SOURCE RECORDS:
::::::::::

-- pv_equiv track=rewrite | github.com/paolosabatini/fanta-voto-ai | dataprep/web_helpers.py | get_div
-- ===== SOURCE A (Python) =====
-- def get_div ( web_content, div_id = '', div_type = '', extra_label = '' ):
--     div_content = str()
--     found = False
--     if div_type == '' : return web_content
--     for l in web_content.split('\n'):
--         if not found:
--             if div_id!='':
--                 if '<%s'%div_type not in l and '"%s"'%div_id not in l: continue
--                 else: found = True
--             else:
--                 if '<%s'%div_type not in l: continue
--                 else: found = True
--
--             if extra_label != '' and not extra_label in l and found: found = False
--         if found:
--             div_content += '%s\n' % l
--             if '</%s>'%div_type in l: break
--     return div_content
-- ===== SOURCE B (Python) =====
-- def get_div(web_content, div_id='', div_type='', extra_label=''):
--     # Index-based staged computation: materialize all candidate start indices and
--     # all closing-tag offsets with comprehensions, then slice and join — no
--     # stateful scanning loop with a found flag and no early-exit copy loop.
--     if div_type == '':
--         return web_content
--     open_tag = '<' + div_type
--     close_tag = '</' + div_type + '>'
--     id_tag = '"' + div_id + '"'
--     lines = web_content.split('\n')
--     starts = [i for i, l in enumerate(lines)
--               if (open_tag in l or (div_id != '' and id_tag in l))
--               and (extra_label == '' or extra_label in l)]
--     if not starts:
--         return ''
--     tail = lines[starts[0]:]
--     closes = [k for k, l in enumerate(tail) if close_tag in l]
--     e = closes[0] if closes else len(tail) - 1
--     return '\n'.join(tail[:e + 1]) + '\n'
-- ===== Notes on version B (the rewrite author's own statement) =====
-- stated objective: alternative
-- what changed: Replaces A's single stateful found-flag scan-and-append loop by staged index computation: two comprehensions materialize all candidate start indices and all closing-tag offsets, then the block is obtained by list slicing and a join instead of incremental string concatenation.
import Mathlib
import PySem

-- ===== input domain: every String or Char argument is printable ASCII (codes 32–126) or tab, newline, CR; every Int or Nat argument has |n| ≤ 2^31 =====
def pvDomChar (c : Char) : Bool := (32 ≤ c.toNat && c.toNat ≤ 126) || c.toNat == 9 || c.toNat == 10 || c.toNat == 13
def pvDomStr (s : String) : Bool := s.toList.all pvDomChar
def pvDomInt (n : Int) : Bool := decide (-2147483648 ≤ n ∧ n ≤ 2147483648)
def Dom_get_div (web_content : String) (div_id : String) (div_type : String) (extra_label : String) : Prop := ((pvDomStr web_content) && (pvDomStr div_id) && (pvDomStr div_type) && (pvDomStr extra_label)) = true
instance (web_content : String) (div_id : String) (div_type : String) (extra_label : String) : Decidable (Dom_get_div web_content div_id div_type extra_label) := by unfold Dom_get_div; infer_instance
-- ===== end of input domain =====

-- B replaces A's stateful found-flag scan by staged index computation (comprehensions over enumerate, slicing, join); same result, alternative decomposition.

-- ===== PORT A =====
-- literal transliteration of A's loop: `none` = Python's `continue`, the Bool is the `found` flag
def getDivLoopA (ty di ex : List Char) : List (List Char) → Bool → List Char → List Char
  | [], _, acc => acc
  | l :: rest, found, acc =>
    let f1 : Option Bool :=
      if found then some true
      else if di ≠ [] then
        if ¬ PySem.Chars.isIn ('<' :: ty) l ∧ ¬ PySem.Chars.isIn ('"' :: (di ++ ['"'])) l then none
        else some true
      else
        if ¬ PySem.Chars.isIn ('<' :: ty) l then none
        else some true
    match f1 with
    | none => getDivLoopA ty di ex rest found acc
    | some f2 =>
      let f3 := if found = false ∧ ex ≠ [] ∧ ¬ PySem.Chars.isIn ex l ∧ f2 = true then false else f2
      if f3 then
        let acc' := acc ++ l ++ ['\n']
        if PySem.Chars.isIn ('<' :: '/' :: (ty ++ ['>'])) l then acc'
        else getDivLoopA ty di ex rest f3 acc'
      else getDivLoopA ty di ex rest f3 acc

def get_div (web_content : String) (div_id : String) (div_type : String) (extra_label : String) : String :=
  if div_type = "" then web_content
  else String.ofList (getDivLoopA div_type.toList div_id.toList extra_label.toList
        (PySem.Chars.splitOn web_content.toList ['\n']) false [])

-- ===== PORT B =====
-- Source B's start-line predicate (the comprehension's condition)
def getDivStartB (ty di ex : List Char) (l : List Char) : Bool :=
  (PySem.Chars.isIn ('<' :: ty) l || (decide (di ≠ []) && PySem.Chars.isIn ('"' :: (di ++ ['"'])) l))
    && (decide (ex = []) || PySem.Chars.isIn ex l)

::::::::::

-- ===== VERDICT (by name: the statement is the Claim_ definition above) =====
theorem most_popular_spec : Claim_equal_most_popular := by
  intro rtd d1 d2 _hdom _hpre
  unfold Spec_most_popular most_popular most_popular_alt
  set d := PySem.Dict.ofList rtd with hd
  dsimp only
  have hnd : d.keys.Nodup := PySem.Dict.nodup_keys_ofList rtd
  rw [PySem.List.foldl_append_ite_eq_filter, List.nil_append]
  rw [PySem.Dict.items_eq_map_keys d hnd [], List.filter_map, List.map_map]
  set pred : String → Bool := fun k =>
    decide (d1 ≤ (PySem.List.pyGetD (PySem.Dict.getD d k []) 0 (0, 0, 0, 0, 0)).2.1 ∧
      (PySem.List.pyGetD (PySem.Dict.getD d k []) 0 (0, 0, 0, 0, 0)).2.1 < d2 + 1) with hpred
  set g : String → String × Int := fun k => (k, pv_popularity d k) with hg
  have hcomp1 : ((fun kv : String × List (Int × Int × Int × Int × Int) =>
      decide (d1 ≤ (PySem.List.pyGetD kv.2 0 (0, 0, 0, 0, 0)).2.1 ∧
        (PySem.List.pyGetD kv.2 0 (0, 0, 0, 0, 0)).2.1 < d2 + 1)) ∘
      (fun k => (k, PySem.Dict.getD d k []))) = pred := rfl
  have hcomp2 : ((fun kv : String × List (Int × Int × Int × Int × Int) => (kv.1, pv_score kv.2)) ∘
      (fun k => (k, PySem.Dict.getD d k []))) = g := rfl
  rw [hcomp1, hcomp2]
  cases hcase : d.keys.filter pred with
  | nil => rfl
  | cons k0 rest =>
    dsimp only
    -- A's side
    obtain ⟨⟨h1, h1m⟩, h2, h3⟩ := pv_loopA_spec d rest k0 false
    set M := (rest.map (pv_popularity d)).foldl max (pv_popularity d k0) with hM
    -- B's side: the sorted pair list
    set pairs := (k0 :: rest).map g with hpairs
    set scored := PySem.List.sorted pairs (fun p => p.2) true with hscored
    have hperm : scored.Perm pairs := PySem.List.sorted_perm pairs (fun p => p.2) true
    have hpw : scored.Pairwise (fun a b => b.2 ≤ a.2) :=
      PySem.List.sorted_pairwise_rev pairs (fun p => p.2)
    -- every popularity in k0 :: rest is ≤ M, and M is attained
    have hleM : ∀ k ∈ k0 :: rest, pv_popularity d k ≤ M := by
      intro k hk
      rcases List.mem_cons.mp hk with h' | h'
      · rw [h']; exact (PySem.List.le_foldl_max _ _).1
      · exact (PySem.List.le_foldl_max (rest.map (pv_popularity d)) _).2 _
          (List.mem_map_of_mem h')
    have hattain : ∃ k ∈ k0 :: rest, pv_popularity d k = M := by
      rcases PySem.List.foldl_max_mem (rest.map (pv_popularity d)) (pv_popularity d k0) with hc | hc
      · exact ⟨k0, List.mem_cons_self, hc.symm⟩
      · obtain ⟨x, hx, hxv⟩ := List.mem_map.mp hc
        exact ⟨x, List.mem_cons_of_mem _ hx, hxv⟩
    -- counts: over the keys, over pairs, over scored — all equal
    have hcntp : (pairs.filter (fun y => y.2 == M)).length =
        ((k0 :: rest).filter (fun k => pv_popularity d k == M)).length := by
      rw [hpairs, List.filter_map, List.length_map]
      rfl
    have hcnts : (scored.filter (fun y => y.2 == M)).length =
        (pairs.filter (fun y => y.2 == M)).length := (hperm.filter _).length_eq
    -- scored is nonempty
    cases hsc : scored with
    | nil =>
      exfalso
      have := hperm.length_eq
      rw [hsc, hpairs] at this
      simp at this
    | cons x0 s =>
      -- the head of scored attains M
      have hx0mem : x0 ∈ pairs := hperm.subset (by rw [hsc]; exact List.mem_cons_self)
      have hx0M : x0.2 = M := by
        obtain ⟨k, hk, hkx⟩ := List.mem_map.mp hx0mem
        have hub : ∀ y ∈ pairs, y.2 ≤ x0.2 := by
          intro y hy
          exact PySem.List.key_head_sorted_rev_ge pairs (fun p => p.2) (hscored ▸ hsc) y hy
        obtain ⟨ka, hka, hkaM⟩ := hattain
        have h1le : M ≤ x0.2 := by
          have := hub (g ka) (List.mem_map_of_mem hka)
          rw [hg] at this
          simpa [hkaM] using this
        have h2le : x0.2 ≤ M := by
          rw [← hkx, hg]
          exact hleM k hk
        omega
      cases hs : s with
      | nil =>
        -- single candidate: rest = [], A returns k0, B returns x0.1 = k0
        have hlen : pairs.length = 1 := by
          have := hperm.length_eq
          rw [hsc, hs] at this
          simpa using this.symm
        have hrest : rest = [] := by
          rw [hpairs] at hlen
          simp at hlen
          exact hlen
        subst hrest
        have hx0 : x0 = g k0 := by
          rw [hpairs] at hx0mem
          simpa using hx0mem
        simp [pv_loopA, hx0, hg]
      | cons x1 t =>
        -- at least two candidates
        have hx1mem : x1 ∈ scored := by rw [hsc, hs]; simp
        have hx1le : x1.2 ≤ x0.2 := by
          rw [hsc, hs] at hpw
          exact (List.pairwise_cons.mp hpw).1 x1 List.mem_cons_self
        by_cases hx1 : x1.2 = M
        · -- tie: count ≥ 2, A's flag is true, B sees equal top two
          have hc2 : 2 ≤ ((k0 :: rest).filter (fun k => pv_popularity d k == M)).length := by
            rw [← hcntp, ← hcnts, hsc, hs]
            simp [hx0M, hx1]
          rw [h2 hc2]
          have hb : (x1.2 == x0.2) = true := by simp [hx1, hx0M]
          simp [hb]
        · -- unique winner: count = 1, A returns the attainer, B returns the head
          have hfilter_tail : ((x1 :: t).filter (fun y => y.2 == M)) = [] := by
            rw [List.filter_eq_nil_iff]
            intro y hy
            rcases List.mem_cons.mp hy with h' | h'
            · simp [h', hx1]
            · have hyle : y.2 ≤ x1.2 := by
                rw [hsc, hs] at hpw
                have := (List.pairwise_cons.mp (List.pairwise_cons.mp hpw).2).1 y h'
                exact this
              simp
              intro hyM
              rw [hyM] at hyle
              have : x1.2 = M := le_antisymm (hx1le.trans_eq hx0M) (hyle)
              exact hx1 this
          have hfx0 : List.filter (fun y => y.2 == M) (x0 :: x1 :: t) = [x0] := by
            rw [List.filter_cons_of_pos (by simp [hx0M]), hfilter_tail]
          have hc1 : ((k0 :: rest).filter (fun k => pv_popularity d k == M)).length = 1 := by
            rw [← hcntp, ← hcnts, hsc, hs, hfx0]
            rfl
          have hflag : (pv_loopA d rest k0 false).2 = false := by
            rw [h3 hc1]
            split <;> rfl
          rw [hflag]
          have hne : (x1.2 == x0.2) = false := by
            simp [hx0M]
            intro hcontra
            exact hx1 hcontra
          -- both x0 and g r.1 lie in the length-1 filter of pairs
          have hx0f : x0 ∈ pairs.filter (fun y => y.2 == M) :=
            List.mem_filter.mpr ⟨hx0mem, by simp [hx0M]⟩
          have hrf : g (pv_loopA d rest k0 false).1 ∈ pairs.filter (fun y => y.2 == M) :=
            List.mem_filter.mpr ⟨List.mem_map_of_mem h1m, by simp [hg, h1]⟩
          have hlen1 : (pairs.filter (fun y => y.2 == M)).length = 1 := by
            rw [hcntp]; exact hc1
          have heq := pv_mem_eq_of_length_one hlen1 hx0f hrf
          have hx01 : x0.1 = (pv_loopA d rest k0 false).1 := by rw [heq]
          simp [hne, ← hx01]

::::::::::

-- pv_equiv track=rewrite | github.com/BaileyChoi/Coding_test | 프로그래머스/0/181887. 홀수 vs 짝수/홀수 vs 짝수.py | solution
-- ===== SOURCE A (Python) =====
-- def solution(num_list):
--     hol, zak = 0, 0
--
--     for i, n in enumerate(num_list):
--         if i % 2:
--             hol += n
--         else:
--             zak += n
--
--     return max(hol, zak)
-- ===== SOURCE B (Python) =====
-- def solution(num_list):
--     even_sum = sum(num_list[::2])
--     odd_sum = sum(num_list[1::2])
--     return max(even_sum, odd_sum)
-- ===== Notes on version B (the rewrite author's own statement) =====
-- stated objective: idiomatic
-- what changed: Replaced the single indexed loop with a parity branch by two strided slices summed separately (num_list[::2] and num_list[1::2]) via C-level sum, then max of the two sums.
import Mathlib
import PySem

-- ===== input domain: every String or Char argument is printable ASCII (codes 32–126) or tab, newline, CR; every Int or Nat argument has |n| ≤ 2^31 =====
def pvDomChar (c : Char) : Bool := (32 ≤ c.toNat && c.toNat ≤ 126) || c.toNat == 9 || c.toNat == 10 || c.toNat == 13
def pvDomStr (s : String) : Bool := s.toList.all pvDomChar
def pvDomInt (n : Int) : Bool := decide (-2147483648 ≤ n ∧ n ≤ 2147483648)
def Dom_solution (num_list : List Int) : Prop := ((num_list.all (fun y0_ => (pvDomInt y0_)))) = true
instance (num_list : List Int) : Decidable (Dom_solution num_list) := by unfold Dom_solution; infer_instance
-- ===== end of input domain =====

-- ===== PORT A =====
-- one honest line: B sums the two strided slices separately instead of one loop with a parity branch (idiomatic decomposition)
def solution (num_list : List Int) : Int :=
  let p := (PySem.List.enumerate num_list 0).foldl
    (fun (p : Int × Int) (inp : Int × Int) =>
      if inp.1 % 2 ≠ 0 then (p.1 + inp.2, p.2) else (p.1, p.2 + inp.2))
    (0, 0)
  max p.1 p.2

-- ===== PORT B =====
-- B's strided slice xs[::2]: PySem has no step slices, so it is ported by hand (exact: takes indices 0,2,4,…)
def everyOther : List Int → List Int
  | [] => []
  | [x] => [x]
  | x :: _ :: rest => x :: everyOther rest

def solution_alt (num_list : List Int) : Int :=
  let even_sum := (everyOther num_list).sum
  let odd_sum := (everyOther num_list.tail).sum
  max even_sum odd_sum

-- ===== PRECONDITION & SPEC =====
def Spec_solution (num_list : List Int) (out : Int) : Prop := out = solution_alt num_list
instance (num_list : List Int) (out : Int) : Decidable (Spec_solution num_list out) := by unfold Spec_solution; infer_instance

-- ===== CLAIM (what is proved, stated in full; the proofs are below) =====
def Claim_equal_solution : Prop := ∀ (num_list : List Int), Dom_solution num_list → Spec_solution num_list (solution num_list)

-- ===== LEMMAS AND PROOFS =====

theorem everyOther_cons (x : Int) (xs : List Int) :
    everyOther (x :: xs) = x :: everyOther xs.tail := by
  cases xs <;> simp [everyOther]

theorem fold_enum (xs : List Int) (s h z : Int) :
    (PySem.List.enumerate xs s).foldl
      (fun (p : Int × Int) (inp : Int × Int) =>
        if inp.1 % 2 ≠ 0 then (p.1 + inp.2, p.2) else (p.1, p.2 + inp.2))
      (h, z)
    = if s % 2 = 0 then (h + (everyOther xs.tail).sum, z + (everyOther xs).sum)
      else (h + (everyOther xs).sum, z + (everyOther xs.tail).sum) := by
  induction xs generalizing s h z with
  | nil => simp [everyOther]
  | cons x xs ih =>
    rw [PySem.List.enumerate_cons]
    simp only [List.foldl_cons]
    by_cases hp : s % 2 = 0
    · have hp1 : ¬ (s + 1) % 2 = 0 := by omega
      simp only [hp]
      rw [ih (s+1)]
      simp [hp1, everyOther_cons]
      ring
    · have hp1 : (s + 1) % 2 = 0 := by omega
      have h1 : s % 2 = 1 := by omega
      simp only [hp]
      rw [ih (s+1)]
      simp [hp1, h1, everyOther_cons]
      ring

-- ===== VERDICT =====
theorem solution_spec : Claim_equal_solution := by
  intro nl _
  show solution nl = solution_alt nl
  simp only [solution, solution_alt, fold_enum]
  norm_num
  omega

::::::::::

WHAT THE TASK REQUIRES: Copy word for word the stretch of entries above from the line that has "have hperm : scored.Perm" through the line that has "-- the head of scored attains M", both ends included, and nothing outside it.

EXPECTED OUTPUT:
    have hperm : scored.Perm pairs := PySem.List.sorted_perm pairs (fun p => p.2) true
    have hpw : scored.Pairwise (fun a b => b.2 ≤ a.2) :=
      PySem.List.sorted_pairwise_rev pairs (fun p => p.2)
    -- every popularity in k0 :: rest is ≤ M, and M is attained
    have hleM : ∀ k ∈ k0 :: rest, pv_popularity d k ≤ M := by
      intro k hk
      rcases List.mem_cons.mp hk with h' | h'
      · rw [h']; exact (PySem.List.le_foldl_max _ _).1
      · exact (PySem.List.le_foldl_max (rest.map (pv_popularity d)) _).2 _
          (List.mem_map_of_mem h')
    have hattain : ∃ k ∈ k0 :: rest, pv_popularity d k = M := by
      rcases PySem.List.foldl_max_mem (rest.map (pv_popularity d)) (pv_popularity d k0) with hc | hc
      · exact ⟨k0, List.mem_cons_self, hc.symm⟩
      · obtain ⟨x, hx, hxv⟩ := List.mem_map.mp hc
        exact ⟨x, List.mem_cons_of_mem _ hx, hxv⟩
    -- counts: over the keys, over pairs, over scored — all equal
    have hcntp : (pairs.filter (fun y => y.2 == M)).length =
        ((k0 :: rest).filter (fun k => pv_popularity d k == M)).length := by
      rw [hpairs, List.filter_map, List.length_map]
      rfl
    have hcnts : (scored.filter (fun y => y.2 == M)).length =
        (pairs.filter (fun y => y.2 == M)).length := (hperm.filter _).length_eq
    -- scored is nonempty
    cases hsc : scored with
    | nil =>
      exfalso
      have := hperm.length_eq
      rw [hsc, hpairs] at this
      simp at this
    | cons x0 s =>
      -- the head of scored attains M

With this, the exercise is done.